Output, word for word, the lines of this listing that fall between the line with "-- fuel-based transliteration" and the line with "obtain ⟨m, hm⟩", counting both of those lines, and no others.
START The data
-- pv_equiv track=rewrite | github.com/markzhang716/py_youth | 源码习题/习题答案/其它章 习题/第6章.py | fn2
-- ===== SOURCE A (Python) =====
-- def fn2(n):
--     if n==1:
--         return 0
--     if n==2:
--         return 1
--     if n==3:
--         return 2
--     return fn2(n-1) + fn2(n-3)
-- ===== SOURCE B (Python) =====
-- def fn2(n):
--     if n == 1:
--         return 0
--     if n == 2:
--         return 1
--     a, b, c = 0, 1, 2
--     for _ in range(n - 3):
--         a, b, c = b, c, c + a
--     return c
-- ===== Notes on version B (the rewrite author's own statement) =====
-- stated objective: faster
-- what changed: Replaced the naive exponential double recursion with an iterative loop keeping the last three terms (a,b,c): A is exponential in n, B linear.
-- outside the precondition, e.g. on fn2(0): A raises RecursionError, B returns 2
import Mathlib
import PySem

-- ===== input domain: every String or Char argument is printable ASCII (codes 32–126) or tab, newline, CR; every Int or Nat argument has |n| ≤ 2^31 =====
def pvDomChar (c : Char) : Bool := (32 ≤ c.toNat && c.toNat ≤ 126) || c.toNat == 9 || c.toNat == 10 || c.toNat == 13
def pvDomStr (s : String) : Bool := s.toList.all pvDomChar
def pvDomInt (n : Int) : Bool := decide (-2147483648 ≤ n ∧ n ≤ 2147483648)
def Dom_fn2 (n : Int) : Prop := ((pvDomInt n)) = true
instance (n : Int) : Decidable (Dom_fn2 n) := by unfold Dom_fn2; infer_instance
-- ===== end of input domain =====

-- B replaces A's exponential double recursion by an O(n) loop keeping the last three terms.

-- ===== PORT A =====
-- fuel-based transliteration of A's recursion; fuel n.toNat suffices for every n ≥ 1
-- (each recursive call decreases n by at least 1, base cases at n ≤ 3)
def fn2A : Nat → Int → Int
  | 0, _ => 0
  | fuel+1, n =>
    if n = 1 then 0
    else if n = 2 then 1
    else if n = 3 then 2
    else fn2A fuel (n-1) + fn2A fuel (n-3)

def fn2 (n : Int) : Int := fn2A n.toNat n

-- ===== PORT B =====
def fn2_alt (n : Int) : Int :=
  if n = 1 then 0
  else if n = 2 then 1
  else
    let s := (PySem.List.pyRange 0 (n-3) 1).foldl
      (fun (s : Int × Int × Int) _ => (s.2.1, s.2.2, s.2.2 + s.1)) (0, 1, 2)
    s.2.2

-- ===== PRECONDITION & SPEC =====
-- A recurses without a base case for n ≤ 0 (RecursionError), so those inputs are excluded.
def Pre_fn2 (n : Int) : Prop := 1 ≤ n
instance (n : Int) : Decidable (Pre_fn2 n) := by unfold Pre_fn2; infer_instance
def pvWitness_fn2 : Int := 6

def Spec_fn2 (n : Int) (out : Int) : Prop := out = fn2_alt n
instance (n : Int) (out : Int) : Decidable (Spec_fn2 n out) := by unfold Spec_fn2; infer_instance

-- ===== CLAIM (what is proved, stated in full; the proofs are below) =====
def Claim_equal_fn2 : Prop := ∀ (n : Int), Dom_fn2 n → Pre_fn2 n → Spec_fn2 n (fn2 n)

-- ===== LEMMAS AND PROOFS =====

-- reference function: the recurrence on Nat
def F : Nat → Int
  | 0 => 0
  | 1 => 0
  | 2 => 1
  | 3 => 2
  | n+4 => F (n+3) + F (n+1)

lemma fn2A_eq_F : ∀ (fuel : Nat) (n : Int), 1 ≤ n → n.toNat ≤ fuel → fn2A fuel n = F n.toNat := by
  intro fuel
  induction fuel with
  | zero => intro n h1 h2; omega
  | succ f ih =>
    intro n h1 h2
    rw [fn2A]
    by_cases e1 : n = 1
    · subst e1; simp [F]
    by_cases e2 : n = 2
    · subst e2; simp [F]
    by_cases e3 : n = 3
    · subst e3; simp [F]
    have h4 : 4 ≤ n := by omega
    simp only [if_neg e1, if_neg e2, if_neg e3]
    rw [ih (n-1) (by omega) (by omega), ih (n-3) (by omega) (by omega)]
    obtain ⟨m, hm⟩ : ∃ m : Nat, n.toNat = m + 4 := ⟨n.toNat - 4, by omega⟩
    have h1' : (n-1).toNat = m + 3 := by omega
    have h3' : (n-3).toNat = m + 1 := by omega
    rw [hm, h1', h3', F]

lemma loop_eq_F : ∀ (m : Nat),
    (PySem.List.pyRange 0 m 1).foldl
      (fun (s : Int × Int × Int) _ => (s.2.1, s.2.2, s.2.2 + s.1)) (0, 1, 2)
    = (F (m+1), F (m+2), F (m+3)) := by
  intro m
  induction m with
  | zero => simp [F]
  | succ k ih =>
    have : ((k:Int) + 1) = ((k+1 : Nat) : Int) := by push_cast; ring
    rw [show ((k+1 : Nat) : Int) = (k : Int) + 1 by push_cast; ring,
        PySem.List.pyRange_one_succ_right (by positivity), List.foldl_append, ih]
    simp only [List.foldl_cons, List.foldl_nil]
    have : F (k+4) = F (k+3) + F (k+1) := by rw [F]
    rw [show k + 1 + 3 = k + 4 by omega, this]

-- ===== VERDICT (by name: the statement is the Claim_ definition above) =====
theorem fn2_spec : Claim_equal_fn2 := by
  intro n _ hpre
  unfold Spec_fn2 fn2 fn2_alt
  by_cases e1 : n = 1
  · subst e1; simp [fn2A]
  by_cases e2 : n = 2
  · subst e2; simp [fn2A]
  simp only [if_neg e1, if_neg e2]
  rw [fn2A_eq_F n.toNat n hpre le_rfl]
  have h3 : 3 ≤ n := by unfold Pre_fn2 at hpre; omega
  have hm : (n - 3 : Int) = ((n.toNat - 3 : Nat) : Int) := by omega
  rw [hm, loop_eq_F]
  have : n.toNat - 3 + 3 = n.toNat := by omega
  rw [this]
END The data
» Task answer
-- fuel-based transliteration of A's recursion; fuel n.toNat suffices for every n ≥ 1
-- (each recursive call decreases n by at least 1, base cases at n ≤ 3)
def fn2A : Nat → Int → Int
  | 0, _ => 0
  | fuel+1, n =>
    if n = 1 then 0
    else if n = 2 then 1
    else if n = 3 then 2
    else fn2A fuel (n-1) + fn2A fuel (n-3)

def fn2 (n : Int) : Int := fn2A n.toNat n

-- ===== PORT B =====
def fn2_alt (n : Int) : Int :=
  if n = 1 then 0
  else if n = 2 then 1
  else
    let s := (PySem.List.pyRange 0 (n-3) 1).foldl
      (fun (s : Int × Int × Int) _ => (s.2.1, s.2.2, s.2.2 + s.1)) (0, 1, 2)
    s.2.2

-- ===== PRECONDITION & SPEC =====
-- A recurses without a base case for n ≤ 0 (RecursionError), so those inputs are excluded.
def Pre_fn2 (n : Int) : Prop := 1 ≤ n
instance (n : Int) : Decidable (Pre_fn2 n) := by unfold Pre_fn2; infer_instance
def pvWitness_fn2 : Int := 6

def Spec_fn2 (n : Int) (out : Int) : Prop := out = fn2_alt n
instance (n : Int) (out : Int) : Decidable (Spec_fn2 n out) := by unfold Spec_fn2; infer_instance

-- ===== CLAIM (what is proved, stated in full; the proofs are below) =====
def Claim_equal_fn2 : Prop := ∀ (n : Int), Dom_fn2 n → Pre_fn2 n → Spec_fn2 n (fn2 n)

-- ===== LEMMAS AND PROOFS =====

-- reference function: the recurrence on Nat
def F : Nat → Int
  | 0 => 0
  | 1 => 0
  | 2 => 1
  | 3 => 2
  | n+4 => F (n+3) + F (n+1)

lemma fn2A_eq_F : ∀ (fuel : Nat) (n : Int), 1 ≤ n → n.toNat ≤ fuel → fn2A fuel n = F n.toNat := by
  intro fuel
  induction fuel with
  | zero => intro n h1 h2; omega
  | succ f ih =>
    intro n h1 h2
    rw [fn2A]
    by_cases e1 : n = 1
    · subst e1; simp [F]
    by_cases e2 : n = 2
    · subst e2; simp [F]
    by_cases e3 : n = 3
    · subst e3; simp [F]
    have h4 : 4 ≤ n := by omega
    simp only [if_neg e1, if_neg e2, if_neg e3]
    rw [ih (n-1) (by omega) (by omega), ih (n-3) (by omega) (by omega)]
    obtain ⟨m, hm⟩ : ∃ m : Nat, n.toNat = m + 4 := ⟨n.toNat - 4, by omega⟩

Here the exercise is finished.